# AskReddit

In [2]:
subreddit = 'AskReddit'

## Functions

### Feature Importance

In [1]:
import pandas as pd
from scripts import Munger as mg
from sklearn.ensemble import ExtraTreesClassifier
import numpy as np
import matplotlib.pyplot as plt

def feature_importance(train, test, features, predict, trees=10, state=None):
    
    X = train[features]
    y = train[predict]

    # Build a forest and compute the feature importances
    forest = ExtraTreesClassifier(n_estimators=trees,
                                  random_state=state)

    forest.fit(X, y)
    importances = forest.feature_importances_
    std = np.std([tree.feature_importances_ for tree in forest.estimators_],
                 axis=0)
    indices = np.argsort(importances)[::-1]

    # Print the feature ranking
    print("Feature ranking:")

    for f in range(X.shape[1]):
        print '%d.' % (f + 1), X.columns.values[indices[f]], '(%f)' % importances[indices[f]]

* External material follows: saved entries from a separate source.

theorem pv_score_bounds (low : String) : 0 ≤ pvScore low ∧ pvScore low ≤ 112 := by
  rw [pv_score_eq]
  have h1 := List.countP_le_length (l := ["tarif", "fee", "commission", "kosten", "charges", "pricing"]) (p := fun kw => PySem.Str.isIn kw low)
  have h2 := List.countP_le_length (l := ["€", "%", "eur", "minimum", "maximum", "handling"]) (p := fun kw => PySem.Str.isIn kw low)
  have h3 := List.countP_le_length (l := ["brussels", "paris", "amsterdam", "euronext"]) (p := fun kw => PySem.Str.isIn kw low)
  have h4 := List.countP_le_length (l := ["etf", "equity", "stock", "bond", "aandeel"]) (p := fun kw => PySem.Str.isIn kw low)
  simp only [List.length_cons, List.length_nil] at h1 h2 h3 h4
  omega

-- taking a prefix commutes with map (start of the slice is none in both ports)
theorem pv_slice_map {α β : Type} (f : α → β) (xs : List α) (b : Option Int) :
    PySem.List.slice (xs.map f) none b = (PySem.List.slice xs none b).map f := by
  cases b <;> simp [PySem.List.slice, PySem.List.clampIdx]

-- B's bucket fold computes, for every score s, the lines of that score in order
theorem pv_fold_buckets (g : String → Int) (hb : ∀ l, 0 ≤ g l ∧ g l ≤ 112) (ls : List String) :
    ls.foldl (fun bs line =>
        PySem.List.pySetD bs (g line) (PySem.List.pyGetD bs (g line) [] ++ [line]))
      ((PySem.List.pyRange 0 (112 + 1) 1).map (fun _ => ([] : List String)))
      = (List.range 113).map (fun s : Nat => ls.filter (fun l => g l = (s : Int))) := by
  induction ls using List.reverseRecOn with
  | nil =>
      simp only [List.foldl_nil, List.filter_nil]
      rw [List.map_const', List.map_const', PySem.List.length_pyRange_one, List.length_range]
      decide
  | append_singleton ls l ih =>
      rw [List.foldl_append, List.foldl_cons, List.foldl_nil, ih]
      have h0 := (hb l).1
      have h112 := (hb l).2
      have hlen : (g l).toNat < ((List.range 113).map
          (fun s : Nat => ls.filter (fun l' => g l' = (s : Int)))).length := by
        simp; omega
      rw [PySem.List.pySetD_of_nonneg _ _ h0,
        PySem.List.pyGetD_eq_getElem _ _ h0 (by simpa using hlen)]
      apply List.ext_getElem
      · simp
      · intro i hi hi'
        simp only [List.getElem_set, List.getElem_map, List.getElem_range,
          List.length_map, List.length_range] at hi' ⊢
        simp only [List.length_set, List.length_map, List.length_range] at hi
        by_cases hit : (g l).toNat = i
        · have hgi : g l = (i : Int) := by omega
          rw [if_pos hit, List.filter_append]
          simp [hgi]
        · have hgi : ¬ (g l = (i : Int)) := by omega
          rw [if_neg hit, List.filter_append]
          simp [hgi]
-- A's two-word parts join to the same string as B's flattened word list
theorem mstr2_join_parts (l : List Char) (pref : List Char) (f : Char → List Char) :
    PySem.Chars.join [' '] (pref :: l.map (fun ch => f ch ++ ' ' :: ['U', 'C'])) =
      PySem.Chars.join [' '] (pref :: l.flatMap (fun ch => [f ch, ['U', 'C']])) := by
  induction l generalizing pref with
  | nil => rfl
  | cons c l ih =>
    simp only [List.map_cons, List.flatMap_cons, List.cons_append, List.nil_append]
    rw [PySem.Chars.join_cons_cons, PySem.Chars.join_cons_cons, mstr2_join_glue,
      ih (['U', 'C'] : List Char), PySem.Chars.join_cons_cons]
    simp

theorem mstr2_sum (ws : List (List Char)) :
    (ws.map (fun v => v.length + 1)).sum = (ws.map List.length).sum + ws.length := by
  induction ws with
  | nil => simp
  | cons w ws ih => simp [ih]; omega

-- ===== VERDICT (by name: the statement is the Claim_ definition above) =====
theorem mstr2_spec : Claim_equal_mstr2 := by
  intro s hdom
  unfold Spec_mstr2 mstr2 mstr2_alt
  simp only [mstr2_foldl_map, mstr2_foldl_flat]
  simp only [List.cons_append, List.nil_append]
  set l := s.toList with hl
  set words : List (List Char) :=
    ['U', 'R'] :: l.flatMap (fun ch => [PySem.Int.toChars (ch.toNat : Int), ['U', 'C']]) with hwords
  have hjoin : PySem.Chars.join [' ']
      (['U', 'R'] :: l.map (fun ch => PySem.Int.toChars (ch.toNat : Int) ++ ' ' :: ['U', 'C'])) =
      PySem.Chars.join [' '] words := mstr2_join_parts l _ _
  have hvalid : mstr2Valid words := by
    intro x hx
    rw [hwords] at hx
    rcases List.mem_cons.mp hx with h | h
    · subst h; decide
    · obtain ⟨ch, hch, hx2⟩ := List.mem_flatMap.mp h
      have hc : pvDomChar ch = true := by
        have := (List.all_eq_true.mp hdom) ch
        exact this (by rwa [hl] at hch)
      have hle : ch.toNat ≤ 126 := by
        simp [pvDomChar] at hc
        omega
      rcases List.mem_cons.mp hx2 with h2 | h2
      · subst h2; exact mstr2_valid_digits ch.toNat hle
      · simp at h2; subst h2; decide
  have hrem : (words.map List.length).sum + words.length - 1 =
      (PySem.Chars.join [' '] words).length := by
    rw [hwords, mstr2_join_length, mstr2_sum]
    simp
    omega
  obtain ⟨hEq, hNe⟩ := mstr2_main words.length words []
    ((PySem.Chars.join [' '] words).length + 1) le_rfl hvalid (by rw [hwords]; simp) le_rfl
  rw [hjoin, hrem]
  rw [if_pos hNe]
  rw [hEq]
-- pv_equiv track=rewrite | github.com/jsgerman-oss/research | blackrim-model-advisor-paper/scripts/convergence-cdf.py | _trajectory_last_flip
-- ===== SOURCE A (Python) =====
-- def _trajectory_last_flip(tier_seq: list[int]) -> int:
--     """Dispatch index of the last tier flip — the first dispatch from
--     which the recommendation never changes for the remainder of the
--     trajectory. Returns 0 if no flip ever occurs.
--     """
--     n = len(tier_seq)
--     if n <= 1:
--         return 0
--     last = 0
--     for k in range(1, n):
--         if tier_seq[k] != tier_seq[k - 1]:
--             last = k
--     return last
-- ===== SOURCE B (Python) =====
-- def _trajectory_last_flip(tier_seq: list[int]) -> int:
--     # Backward scan: first adjacent difference from the end is the last flip.
--     for k in range(len(tier_seq) - 1, 0, -1):
--         if tier_seq[k] != tier_seq[k - 1]:
--             return k
--     return 0
-- ===== Notes on version B (the rewrite author's own statement) =====
-- stated objective: alternative
-- what changed: Replaces the forward pass that tracks a `last` accumulator over every element with a backward adjacent-pair scan that early-exits at the first difference found from the end (no accumulator, no n<=1 special case).
import Mathlib
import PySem

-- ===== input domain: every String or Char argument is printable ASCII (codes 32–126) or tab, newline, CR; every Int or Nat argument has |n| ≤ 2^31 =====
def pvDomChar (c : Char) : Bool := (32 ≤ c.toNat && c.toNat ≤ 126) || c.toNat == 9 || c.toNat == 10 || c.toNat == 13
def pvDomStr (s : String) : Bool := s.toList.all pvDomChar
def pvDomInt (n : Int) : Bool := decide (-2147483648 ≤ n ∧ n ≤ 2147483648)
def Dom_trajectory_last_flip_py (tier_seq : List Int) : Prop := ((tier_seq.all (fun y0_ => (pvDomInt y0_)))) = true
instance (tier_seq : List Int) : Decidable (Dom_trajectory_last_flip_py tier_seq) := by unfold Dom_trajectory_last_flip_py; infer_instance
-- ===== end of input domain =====

-- B replaces A's forward accumulator pass by a backward adjacent-pair scan with early exit; same cost, no accumulator.

-- ===== PORT A =====
def trajectory_last_flip_py (tier_seq : List Int) : Int :=
  let n : Int := tier_seq.length
  if n ≤ 1 then 0
  else
    (PySem.List.pyRange 1 n 1).foldl
      (fun last k =>
        if PySem.List.pyGetD tier_seq k 0 ≠ PySem.List.pyGetD tier_seq (k - 1) 0 then k else last)
      0

-- ===== PORT B =====
-- backward loop 'for k in range(n-1, 0, -1): if xs[k] != xs[k-1]: return k' as structural recursion on k
def pvBackFind (tier_seq : List Int) : Nat → Int
  | 0 => 0
  | k + 1 =>
    if PySem.List.pyGetD tier_seq ((k : Int) + 1) 0 ≠ PySem.List.pyGetD tier_seq (k : Int) 0
    then (k : Int) + 1
    else pvBackFind tier_seq k

def trajectory_last_flip_py_alt (tier_seq : List Int) : Int :=
  pvBackFind tier_seq (tier_seq.length - 1)

-- ===== PRECONDITION & SPEC =====
def Spec_trajectory_last_flip_py (tier_seq : List Int) (out : Int) : Prop := out = trajectory_last_flip_py_alt tier_seq
instance (tier_seq : List Int) (out : Int) : Decidable (Spec_trajectory_last_flip_py tier_seq out) := by unfold Spec_trajectory_last_flip_py; infer_instance

-- ===== CLAIM (what is proved, stated in full; the proofs are below) =====
def Claim_equal_trajectory_last_flip_py : Prop := ∀ (tier_seq : List Int), Dom_trajectory_last_flip_py tier_seq → Spec_trajectory_last_flip_py tier_seq (trajectory_last_flip_py tier_seq)

-- ===== LEMMAS AND PROOFS =====

theorem pvFold_eq_backFind (xs : List Int) (m : Nat) :
    (PySem.List.pyRange 1 ((m : Int) + 1) 1).foldl
      (fun last k =>
        if PySem.List.pyGetD xs k 0 ≠ PySem.List.pyGetD xs (k - 1) 0 then k else last)
      0 = pvBackFind xs m := by
  induction m with
  | zero => simp [PySem.List.pyRange_one_eq_nil, pvBackFind]
  | succ m ih =>
    push_cast
    rw [PySem.List.pyRange_one_succ_right (by omega : (1 : Int) ≤ (m : Int) + 1),
        List.foldl_append, ih]
    simp only [List.foldl_cons, List.foldl_nil, pvBackFind]
    have : ((m : Int) + 1) - 1 = (m : Int) := by ring
    rw [this]

-- ===== VERDICT (by name: the statement is the Claim_ definition above) =====
theorem trajectory_last_flip_py_spec : Claim_equal_trajectory_last_flip_py := by
  intro xs _
  unfold Spec_trajectory_last_flip_py trajectory_last_flip_py trajectory_last_flip_py_alt
  by_cases h : (xs.length : Int) ≤ 1
  · have hl : xs.length ≤ 1 := by exact_mod_cast h
    interval_cases hx : xs.length <;> simp_all [pvBackFind]
  · simp only [h, if_false]
    have hm : (xs.length : Int) = ((xs.length - 1 : Nat) : Int) + 1 := by
      have : 1 ≤ xs.length := by omega
      push_cast [this]; ring
    rw [hm, pvFold_eq_backFind]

    # Plot the feature importances of the forest
    plt.figure()
    plt.title("Feature importances")
    plt.bar(range(X.shape[1]), importances[indices],
           color="r", yerr=std[indices], align="center")
    plt.xticks(range(X.shape[1]), [ X.columns.values[i] for i in indices], rotation=75)
    plt.xlim([-1, X.shape[1]])
    plt.show()

    X = test[features]
    y = test[predict]

    print 'Score:', forest.score(X,y)
    
    return forest

### TFIDF Vectorization

In [3]:
from sklearn.feature_extraction.text import TfidfVectorizer

def tfidf_vectorize(train, test, maxdf=0.8, mindf=0.05):
    tfidf = TfidfVectorizer(stop_words='english', max_df=maxdf, min_df=mindf)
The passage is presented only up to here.